■ **Exercise directions**:
Copy the data exactly from the line that contains "-- ===== Notes" through the line that contains "let dp0 : List", keeping both end lines and leaving out everything else.

__________

-- pv_equiv track=rewrite | github.com/farhan0581/gfgcodes | newpractise/dp/ninja_training.py | solve
-- ===== SOURCE A (Python) =====
-- def solve(arr):
--     dp = [[-1 for i in range(3)] for i in range(len(arr))]
--     dp[0] = arr[0]
--     for i in range(1, len(arr)):
--         for j in range(3):
--             m = -99999999
--             for k in range(3):
--                 if k != j:
--                     m = max(m, dp[i-1][k])
--
--             dp[i][j] = arr[i][j] + m
--
--     return max(dp[len(arr)-1])
-- ===== SOURCE B (Python) =====
-- def solve(arr):
--     # Top-down memoized recursion over (day, task); the max with -99999999
--     # deliberately reproduces A's floor on hugely negative running scores.
--     n = len(arr)
--     if n == 1:
--         return max(arr[0])
--     memo = {}
--
--     def g(i, j):
--         if i == 0:
--             return arr[0][j]
--         if (i, j) not in memo:
--             memo[(i, j)] = arr[i][j] + max(
--                 -99999999, max(g(i - 1, k) for k in range(3) if k != j))
--         return memo[(i, j)]
--
--     return max(g(n - 1, j) for j in range(3))
-- ===== Notes on version B (the rewrite author's own statement) =====
-- stated objective: alternative
-- what changed: Replaced A's bottom-up preallocated n x 3 dp table with its j/k index loops by a top-down memoized recursion g(day, task) over the same recurrence (including A's -99999999 floor), with a separate single-day base case.
import Mathlib
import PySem

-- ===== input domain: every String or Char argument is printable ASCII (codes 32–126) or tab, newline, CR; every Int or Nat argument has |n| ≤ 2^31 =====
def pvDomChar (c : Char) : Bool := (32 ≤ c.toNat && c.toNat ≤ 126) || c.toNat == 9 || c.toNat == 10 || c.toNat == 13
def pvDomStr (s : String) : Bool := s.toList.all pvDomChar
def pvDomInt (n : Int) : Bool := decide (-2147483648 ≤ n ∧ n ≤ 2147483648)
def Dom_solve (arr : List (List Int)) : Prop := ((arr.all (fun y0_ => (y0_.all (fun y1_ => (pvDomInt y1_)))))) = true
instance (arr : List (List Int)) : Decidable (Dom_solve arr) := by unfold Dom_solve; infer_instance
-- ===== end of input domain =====

-- B replaces A's bottom-up dp table by a top-down memoized recursion over (day, task)
-- computing the same recurrence (including A's -99999999 floor); objective: alternative.

-- ===== PORT A =====
def solve (arr : List (List Int)) : Int :=
  let n := arr.length
  let dp0 : List (List Int) := List.replicate n (List.replicate 3 (-1))
  let dp1 := dp0.set 0 (arr.headD [])          -- dp[0] = arr[0]
  let dp := (List.range' 1 (n - 1)).foldl
    (fun dp i =>
      dp.set i ((List.range 3).map (fun j =>
        ((arr.getD i []).getD j 0) +
        (List.range 3).foldl
          (fun m k => if k ≠ j then max m ((dp.getD (i - 1) []).getD k 0) else m)
          (-99999999))))
    dp1
  match PySem.List.max? (dp.getD (n - 1) []) (fun y => y) with
  | some v => v
  | none => 0                                   -- max([]) raises in Python; unreachable under Pre_

-- ===== PORT B =====
-- Source B's recursion g(i, j) (the memo dict is a pure evaluation cache; the recursion
-- structure and the computed values are transcribed as they stand)
def pvG (arr : List (List Int)) : Nat → Nat → Int
  | 0, j => (arr.getD 0 []).getD j 0
  | i + 1, j =>
      (arr.getD (i + 1) []).getD j 0 +
        max (-99999999)
          ((PySem.List.max?
              (((List.range 3).filter (fun k => k != j)).map (fun k => pvG arr i k))
              (fun y => y)).getD 0)

def solve_alt (arr : List (List Int)) : Int :=
  let n := arr.length
  if n = 1 then
    (PySem.List.max? (arr.headD []) (fun y => y)).getD 0   -- max(arr[0]); raises in Python iff empty, unreachable under Pre_
  else
    (PySem.List.max? ((List.range 3).map (fun j => pvG arr (n - 1) j)) (fun y => y)).getD 0

-- ===== PRECONDITION & SPEC =====
-- Pre_ excludes exactly the inputs on which A raises IndexError/ValueError:
-- empty arr, a single-day arr with an empty row, a multi-day arr with a row shorter than 3.
def Pre_solve (arr : List (List Int)) : Prop :=
  arr ≠ [] ∧ (arr.length = 1 → arr.headD [] ≠ []) ∧
    (2 ≤ arr.length → ∀ row ∈ arr, 3 ≤ row.length)
instance (arr : List (List Int)) : Decidable (Pre_solve arr) := by unfold Pre_solve; infer_instance

def pvWitness_solve : List (List Int) := [[10, 40, 70], [20, 50, 80], [30, 60, 90]]

def Spec_solve (arr : List (List Int)) (out : Int) : Prop := out = solve_alt arr
instance (arr : List (List Int)) (out : Int) : Decidable (Spec_solve arr out) := by unfold Spec_solve; infer_instance

-- ===== CLAIM =====
def Claim_equal_solve : Prop := ∀ (arr : List (List Int)), Dom_solve arr → Pre_solve arr → Spec_solve arr (solve arr)

-- ===== LEMMAS AND PROOFS =====

theorem pv_getD_set_self {α : Type} : ∀ (l : List α) (i : Nat) (v d : α), i < l.length → (l.set i v).getD i d = v := by
  intro l
  induction l with
  | nil => intro i v d h; simp at h
  | cons x t ih =>
    intro i v d h
    cases i with
    | zero => simp [List.getD]
    | succ i =>
      simp only [List.set]
      simp [List.getD] at ih ⊢
      exact ih i v d (by simpa using Nat.lt_of_succ_lt_succ h)

theorem pv_range'_succ (s n : Nat) : List.range' s (n + 1) = s :: List.range' (s + 1) n := rfl

theorem pvG_succ (arr : List (List Int)) (t j : Nat) :
    pvG arr (t + 1) j =
      (arr.getD (t + 1) []).getD j 0 +
        max (-99999999)
          ((PySem.List.max?
              (((List.range 3).filter (fun k => k != j)).map (fun k => pvG arr t k))
              (fun y => y)).getD 0) := rfl

theorem body_eval (arr dp : List (List Int)) (t : Nat)
    (h0 : (dp.getD t []).getD 0 0 = pvG arr t 0)
    (h1 : (dp.getD t []).getD 1 0 = pvG arr t 1)
    (h2 : (dp.getD t []).getD 2 0 = pvG arr t 2) :
    ((List.range 3).map (fun j =>
        ((arr.getD (t + 1) []).getD j 0) +
        (List.range 3).foldl
          (fun m k => if k ≠ j then max m ((dp.getD t []).getD k 0) else m)
          (-99999999))) =
    [pvG arr (t + 1) 0, pvG arr (t + 1) 1, pvG arr (t + 1) 2] := by
  have h3 : List.range 3 = [0, 1, 2] := rfl
  simp only [h3, List.map_cons, List.map_nil, List.foldl_cons, List.foldl_nil,
    pvG_succ, List.filter, h0, h1, h2]
  simp [PySem.List.max?]
  refine ⟨?_, ?_, ?_⟩ <;> (split_ifs <;> (simp only [Option.getD_some]; omega))

theorem solve_loop (arr : List (List Int)) :
    ∀ (m s : Nat) (dp : List (List Int)),
      1 ≤ m → 1 ≤ s → s + m = arr.length → dp.length = arr.length →
      (dp.getD (s - 1) []).getD 0 0 = pvG arr (s - 1) 0 →
      (dp.getD (s - 1) []).getD 1 0 = pvG arr (s - 1) 1 →
      (dp.getD (s - 1) []).getD 2 0 = pvG arr (s - 1) 2 →
      ((List.range' s m).foldl
        (fun dp i =>
          dp.set i ((List.range 3).map (fun j =>
            ((arr.getD i []).getD j 0) +
            (List.range 3).foldl
              (fun m k => if k ≠ j then max m ((dp.getD (i - 1) []).getD k 0) else m)
              (-99999999))))
        dp).getD (arr.length - 1) [] =
      [pvG arr (arr.length - 1) 0, pvG arr (arr.length - 1) 1, pvG arr (arr.length - 1) 2] := by
  intro m
  induction m with
  | zero => intro s dp hm; exact absurd hm (by omega)
  | succ m ih =>
    intro s dp _ hs hsm hlen h0 h1 h2
    obtain ⟨t, rfl⟩ : ∃ t, s = t + 1 := ⟨s - 1, by omega⟩
    have hts : t + 1 - 1 = t := rfl
    rw [hts] at h0 h1 h2
    have hbody := body_eval arr dp t h0 h1 h2
    rw [pv_range'_succ, List.foldl_cons]
    simp only [Nat.add_sub_cancel]
    rw [hbody]
    have hlt : t + 1 < dp.length := by omega
    have hset := pv_getD_set_self dp (t + 1)
      [pvG arr (t + 1) 0, pvG arr (t + 1) 1, pvG arr (t + 1) 2] [] hlt
    cases m with
    | zero =>
      rw [show List.range' (t + 1 + 1) 0 = [] from rfl, List.foldl_nil,
        show arr.length - 1 = t + 1 from by omega, hset]
    | succ m' =>
      exact ih (t + 1 + 1) _ (by omega) (by omega) (by omega) (by simpa using hlen)
        (by rw [show t + 1 + 1 - 1 = t + 1 from rfl, hset]; rfl)
        (by rw [show t + 1 + 1 - 1 = t + 1 from rfl, hset]; rfl)
        (by rw [show t + 1 + 1 - 1 = t + 1 from rfl, hset]; rfl)

-- ===== VERDICT =====
theorem solve_spec : Claim_equal_solve := by
  intro arr _ hpre
  obtain ⟨hne, h1, h3⟩ := hpre
  unfold Spec_solve
  cases arr with
  | nil => exact absurd rfl hne
  | cons r0 rest =>
    cases rest with
    | nil =>
      simp only [solve, solve_alt, List.length_cons, List.length_nil, Nat.zero_add,
        Nat.sub_self, List.range'_zero, List.foldl_nil, List.headD_cons]
      rw [pv_getD_set_self _ 0 _ [] (by simp)]
      cases h : PySem.List.max? r0 (fun y => y) with
      | none => simp [PySem.List.max?_eq_none_iff] at h; exact absurd h (h1 rfl)
      | some v => simp
    | cons r1 rest' =>
      have hset0 : ((List.replicate (r0 :: r1 :: rest').length
          (List.replicate 3 (-1 : Int))).set 0 ((r0 :: r1 :: rest').headD [])).getD 0 [] = r0 := by
        rw [List.headD_cons]
        exact pv_getD_set_self _ 0 _ [] (by simp)
      have hcomp : ∀ k, (((List.replicate (r0 :: r1 :: rest').length
          (List.replicate 3 (-1 : Int))).set 0 ((r0 :: r1 :: rest').headD [])).getD (1 - 1) []).getD k 0
          = pvG (r0 :: r1 :: rest') 0 k := by
        intro k
        rw [show (1 : Nat) - 1 = 0 from rfl, hset0]
        simp [pvG]
      have key := solve_loop (r0 :: r1 :: rest') ((r1 :: rest').length) 1
        ((List.replicate (r0 :: r1 :: rest').length
            (List.replicate 3 (-1 : Int))).set 0 ((r0 :: r1 :: rest').headD []))
        (by simp) (by omega) (by simp; omega) (by simp)
        (hcomp 0) (hcomp 1) (hcomp 2)
      simp only [List.length_cons, Nat.add_sub_cancel] at key
      simp only [solve, solve_alt, List.length_cons, Nat.add_sub_cancel]
      rw [key, show (List.range 3) = [0, 1, 2] from rfl]
      simp only [List.map_cons, List.map_nil]
      cases h : PySem.List.max?
          [pvG (r0 :: r1 :: rest') (rest'.length + 1) 0, pvG (r0 :: r1 :: rest') (rest'.length + 1) 1,
            pvG (r0 :: r1 :: rest') (rest'.length + 1) 2] (fun y => y) with
      | none => simp [PySem.List.max?_eq_none_iff] at h
      | some v => simp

__________

■ **Your response**:
-- ===== Notes on version B (the rewrite author's own statement) =====
-- stated objective: alternative
-- what changed: Replaced A's bottom-up preallocated n x 3 dp table with its j/k index loops by a top-down memoized recursion g(day, task) over the same recurrence (including A's -99999999 floor), with a separate single-day base case.
import Mathlib
import PySem

-- ===== input domain: every String or Char argument is printable ASCII (codes 32–126) or tab, newline, CR; every Int or Nat argument has |n| ≤ 2^31 =====
def pvDomChar (c : Char) : Bool := (32 ≤ c.toNat && c.toNat ≤ 126) || c.toNat == 9 || c.toNat == 10 || c.toNat == 13
def pvDomStr (s : String) : Bool := s.toList.all pvDomChar
def pvDomInt (n : Int) : Bool := decide (-2147483648 ≤ n ∧ n ≤ 2147483648)
def Dom_solve (arr : List (List Int)) : Prop := ((arr.all (fun y0_ => (y0_.all (fun y1_ => (pvDomInt y1_)))))) = true
instance (arr : List (List Int)) : Decidable (Dom_solve arr) := by unfold Dom_solve; infer_instance
-- ===== end of input domain =====

-- B replaces A's bottom-up dp table by a top-down memoized recursion over (day, task)
-- computing the same recurrence (including A's -99999999 floor); objective: alternative.

-- ===== PORT A =====
def solve (arr : List (List Int)) : Int :=
  let n := arr.length
  let dp0 : List (List Int) := List.replicate n (List.replicate 3 (-1))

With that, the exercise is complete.